== Data for review ==

-- pv_equiv track=rewrite | github.com/am17an/ProjectEuler | 189.py | generate_triangular_grid
-- ===== SOURCE A (Python) =====
-- def generate_triangular_grid(n):
--    """Generate list of triangles and their neighbors for n rows"""
--    triangles = []
--    neighbors = {}
--
--    # Generate all triangles
--    triangle_id = 0
--    id_map = {}
--
--    for row in range(n):
--        for col in range(2 * row + 1):
--            triangles.append((row, col))
--            id_map[(row, col)] = triangle_id
--            neighbors[triangle_id] = []
--            triangle_id += 1
--
--    # Find neighbors for each triangle
--    for row in range(n):
--        for col in range(2 * row + 1):
--            current_id = id_map[(row, col)]
--
--            # Check if triangle points up (even col) or down (odd col)
--            points_up = (col % 2 == 1)
--
--            # Add left and right neighbors for all triangles
--            adjacent_positions = [
--                (row, col - 1),  # left
--                (row, col + 1),  # right
--            ]
--
--            # Add third neighbor based on orientation
--            if points_up:
--                # Upward triangles have a neighbor above
--                adjacent_positions.append((row - 1, col - 1))
--            else:
--                # Downward triangles have a neighbor below
--                adjacent_positions.append((row + 1, col + 1))
--
--            for adj_row, adj_col in adjacent_positions:
--                if (adj_row, adj_col) in id_map:
--                    if 0 <= adj_row < n and 0 <= adj_col < 2 * adj_row + 1:
--                        neighbors[current_id].append(id_map[(adj_row, adj_col)])
--
--    return len(triangles), neighbors
-- ===== SOURCE B (Python) =====
-- def generate_triangular_grid(n):
--     """Generate list of triangles and their neighbors for n rows"""
--     size = n * n if n > 0 else 0
--     neighbors = {}
--     row = col = 0
--     for t in range(size):
--         if col == 2 * row + 1:
--             row += 1
--             col = 0
--         adj = []
--         if col > 0:
--             adj.append(t - 1)
--         if col < 2 * row:
--             adj.append(t + 1)
--         if col % 2 == 1:
--             adj.append(t - 2 * row)
--         elif row + 1 < n:
--             adj.append(t + 2 * row + 2)
--         neighbors[t] = adj
--         col += 1
--     return size, neighbors
-- ===== Notes on version B (the rewrite author's own statement) =====
-- stated objective: faster
-- what changed: A single flat loop over triangle ids 0..n*n-1 with row/col counters, computing each neighbor id by pure offset arithmetic (t-1, t+1, t-2*row or t+2*row+2) guarded by boundary tests on the counters; no coordinate tuples, no id_map/membership dictionaries, no second pass.
import Mathlib
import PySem

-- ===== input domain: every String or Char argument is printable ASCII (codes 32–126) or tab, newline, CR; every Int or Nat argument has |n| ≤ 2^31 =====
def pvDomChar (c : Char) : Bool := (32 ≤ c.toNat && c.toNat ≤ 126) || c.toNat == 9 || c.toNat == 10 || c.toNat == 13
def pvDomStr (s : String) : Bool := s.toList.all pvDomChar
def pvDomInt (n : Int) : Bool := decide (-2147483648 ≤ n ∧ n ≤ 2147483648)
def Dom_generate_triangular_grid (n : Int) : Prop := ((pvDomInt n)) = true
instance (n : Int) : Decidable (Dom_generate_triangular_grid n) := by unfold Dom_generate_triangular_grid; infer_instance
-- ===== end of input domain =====

-- B is one flat loop over triangle ids with row/col counters and pure offset arithmetic for the
-- neighbor ids, replacing A's two coordinate passes and its id_map/membership dictionaries.

-- ===== PORT A =====
def generate_triangular_grid (n : Int) : Int × (List (Int × List Int)) :=
  -- first pass: state (triangles, neighbors, triangle_id, id_map)
  let s := (PySem.List.pyRange 0 n 1).foldl (fun s row =>
      (PySem.List.pyRange 0 (2 * row + 1) 1).foldl (fun s col =>
        -- s = (triangles, neighbors, triangle_id, id_map)
        (s.1 ++ [(row, col)], s.2.1.insert s.2.2.1 [], s.2.2.1 + 1,
          s.2.2.2.insert (row, col) s.2.2.1)) s)
    (([] : List (Int × Int)), (PySem.Dict.empty : PySem.Dict Int (List Int)),
      (0 : Int), (PySem.Dict.empty : PySem.Dict (Int × Int) Int))
  let triangles := s.1
  let id_map := s.2.2.2
  -- second pass
  let neighbors := (PySem.List.pyRange 0 n 1).foldl (fun nb row =>
      (PySem.List.pyRange 0 (2 * row + 1) 1).foldl (fun nb col =>
        -- id_map[(row, col)]: the key is always present, so getD never takes its default
        let current_id := id_map.getD (row, col) 0
        let adjacent_positions := [(row, col - 1), (row, col + 1)] ++
          (if PySem.Int.mod col 2 == 1 then [(row - 1, col - 1)] else [(row + 1, col + 1)])
        adjacent_positions.foldl (fun nb p =>
          if id_map.contains p then
            if 0 ≤ p.1 && p.1 < n && 0 ≤ p.2 && p.2 < 2 * p.1 + 1 then
              -- neighbors[current_id].append(...): key always present
              nb.modify current_id [] (fun l => l ++ [id_map.getD p 0])
            else nb
          else nb) nb) nb)
    s.2.1
  ((triangles.length : Int), neighbors.items)
theorem pvCfKey_inj (p q a b : Int) (h : cfKey p q = cfKey a b) : p = a ∧ q = b := by
  unfold cfKey at h
  have := pvMarker_inj _ _ (pvGt_not_mem_toChars p) (pvGt_not_mem_toChars a) _ _ h
  exact ⟨pvToChars_inj _ _ this.1, pvToChars_inj _ _ this.2⟩

theorem pvFold_get?_pres {κ ν β : Type} [BEq κ] [LawfulBEq κ] [DecidableEq κ] (l : List β) (kf : β → κ) (vf : β → ν)
    (d : PySem.Dict κ ν) (a : κ) (h : ∀ x ∈ l, kf x ≠ a) :
    (l.foldl (fun d x => d.insert (kf x) (vf x)) d).get? a = d.get? a := by
  induction l generalizing d with
  | nil => rfl
  | cons x l ih =>
    simp only [List.foldl_cons]
    rw [ih _ (fun y hy => h y (List.mem_cons_of_mem _ hy)), PySem.Dict.get?_insert,
      if_neg (fun he => h x (List.mem_cons_self ..) he.symm)]

theorem pvFold_get?_hit {κ ν β : Type} [BEq κ] [LawfulBEq κ] [DecidableEq κ] (l : List β) (kf : β → κ) (vf : β → ν)
    (hinj : ∀ x y, kf x = kf y → x = y) (d : PySem.Dict κ ν) (x : β) (hx : x ∈ l) :
    (l.foldl (fun d x => d.insert (kf x) (vf x)) d).get? (kf x) = some (vf x) := by
  induction l generalizing d with
  | nil => simp at hx
  | cons y l ih =>
    simp only [List.foldl_cons]
    by_cases hmem : x ∈ l
    · exact ih _ hmem
    · have hxy : x = y := by
        rcases List.mem_cons.1 hx with h | h
        · exact h
        · exact absurd h hmem
      subst hxy
      rw [pvFold_get?_pres l kf vf _ _ (fun z hz he => hmem (hinj z x he ▸ hz))]
      exact PySem.Dict.get?_insert_self _ _ _

theorem pvFold_get?_inv {κ ν β : Type} [BEq κ] [LawfulBEq κ] [DecidableEq κ] (l : List β) (kf : β → κ) (vf : β → ν)
    (d : PySem.Dict κ ν) (a : κ) (w : ν)
    (h : (l.foldl (fun d x => d.insert (kf x) (vf x)) d).get? a = some w) :
    (∃ x ∈ l, a = kf x ∧ w = vf x) ∨ d.get? a = some w := by
  induction l generalizing d with
  | nil => exact Or.inr h
  | cons x l ih =>
    simp only [List.foldl_cons] at h
    rcases ih _ h with h' | h'
    · rcases h' with ⟨y, hy, hk, hv⟩
      exact Or.inl ⟨y, List.mem_cons_of_mem _ hy, hk, hv⟩
    · rw [PySem.Dict.get?_insert] at h'
      by_cases he : a = kf x
      · rw [if_pos he] at h'
        exact Or.inl ⟨x, List.mem_cons_self .., he, (Option.some.injEq _ _ ▸ h').symm⟩
      · rw [if_neg he] at h'
        exact Or.inr h'

theorem pvFold_getD {κ : Type} [BEq κ] [LawfulBEq κ] [DecidableEq κ] (l : List κ) (g : κ → Int)
    (d : PySem.Dict κ Int) (t : κ) :
    (l.foldl (fun f x => f.insert x (g x)) d).getD t 0 = if t ∈ l then g t else d.getD t 0 := by
  induction l generalizing d with
  | nil => simp
  | cons x l ih =>
    simp only [List.foldl_cons, ih, PySem.Dict.getD_insert, List.mem_cons]
    by_cases h1 : t ∈ l <;> by_cases h2 : t = x <;> simp [h1, h2]
-- pv_equiv track=rewrite | github.com/Sztranyak-Zsolt/AOC | 2022/day_16.py | yield_bitmap
-- ===== SOURCE A (Python) =====
-- def yield_bitmap(act_bitmap: int, p_part_count: int = 1):
--     act_cache = set()
--     if p_part_count == 1:
--         yield [act_bitmap]
--         return
--     if act_bitmap == 0:
--         yield [0] * p_part_count
--         return
--     for mask in range((1 << act_bitmap.bit_length() - 1)):
--         mask2 = (1 << act_bitmap.bit_length() - 1) | mask
--         if (next_bm := act_bitmap & mask2) in act_cache:
--             continue
--         if next_bm == 0 and act_bitmap != 0:
--             continue
--         act_cache.add(next_bm)
--         for next_part_bm in yield_bitmap(act_bitmap ^ next_bm, p_part_count - 1):
--             yield [next_bm] + next_part_bm
-- ===== SOURCE B (Python) =====
-- def _submasks(rest):
--     # all submasks of rest in increasing numeric order
--     if rest == 0:
--         return [0]
--     h = 1 << (rest.bit_length() - 1)
--     low = _submasks(rest ^ h)
--     return low + [h | s for s in low]
--
--
-- def yield_bitmap(act_bitmap: int, p_part_count: int = 1):
--     if p_part_count == 1:
--         yield [act_bitmap]
--         return
--     if act_bitmap == 0:
--         yield [0] * p_part_count
--         return
--     top = 1 << (act_bitmap.bit_length() - 1)
--     for s in _submasks(act_bitmap ^ top):
--         first = top | s
--         for tail in yield_bitmap(act_bitmap ^ first, p_part_count - 1):
--             yield [first] + tail
-- ===== Notes on version B (the rewrite author's own statement) =====
-- stated objective: alternative
-- what changed: A scans all 2^(bit_length-1) masks at every recursion level and deduplicates the induced first parts with a cache set; B recursively builds the list of submasks of the bitmap below its top bit (in increasing order) and iterates exactly over those candidates, so the cache and the full-range scan disappear (the exponential output itself dominates the measured time, so this is not a measured speed-up).
-- outside the precondition, e.g. on yield_bitmap(-5, 2): A returns [[1, -6], [2, -7], [3, -8]], B raises RecursionError; on yield_bitmap(-1, 0): A raises RecursionError, B raises RecursionError
import Mathlib
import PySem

===

Aim of the task
Taking the records above as a whole, work out how many of their lines hold the word "String". The reply should be that number alone.

Response below
2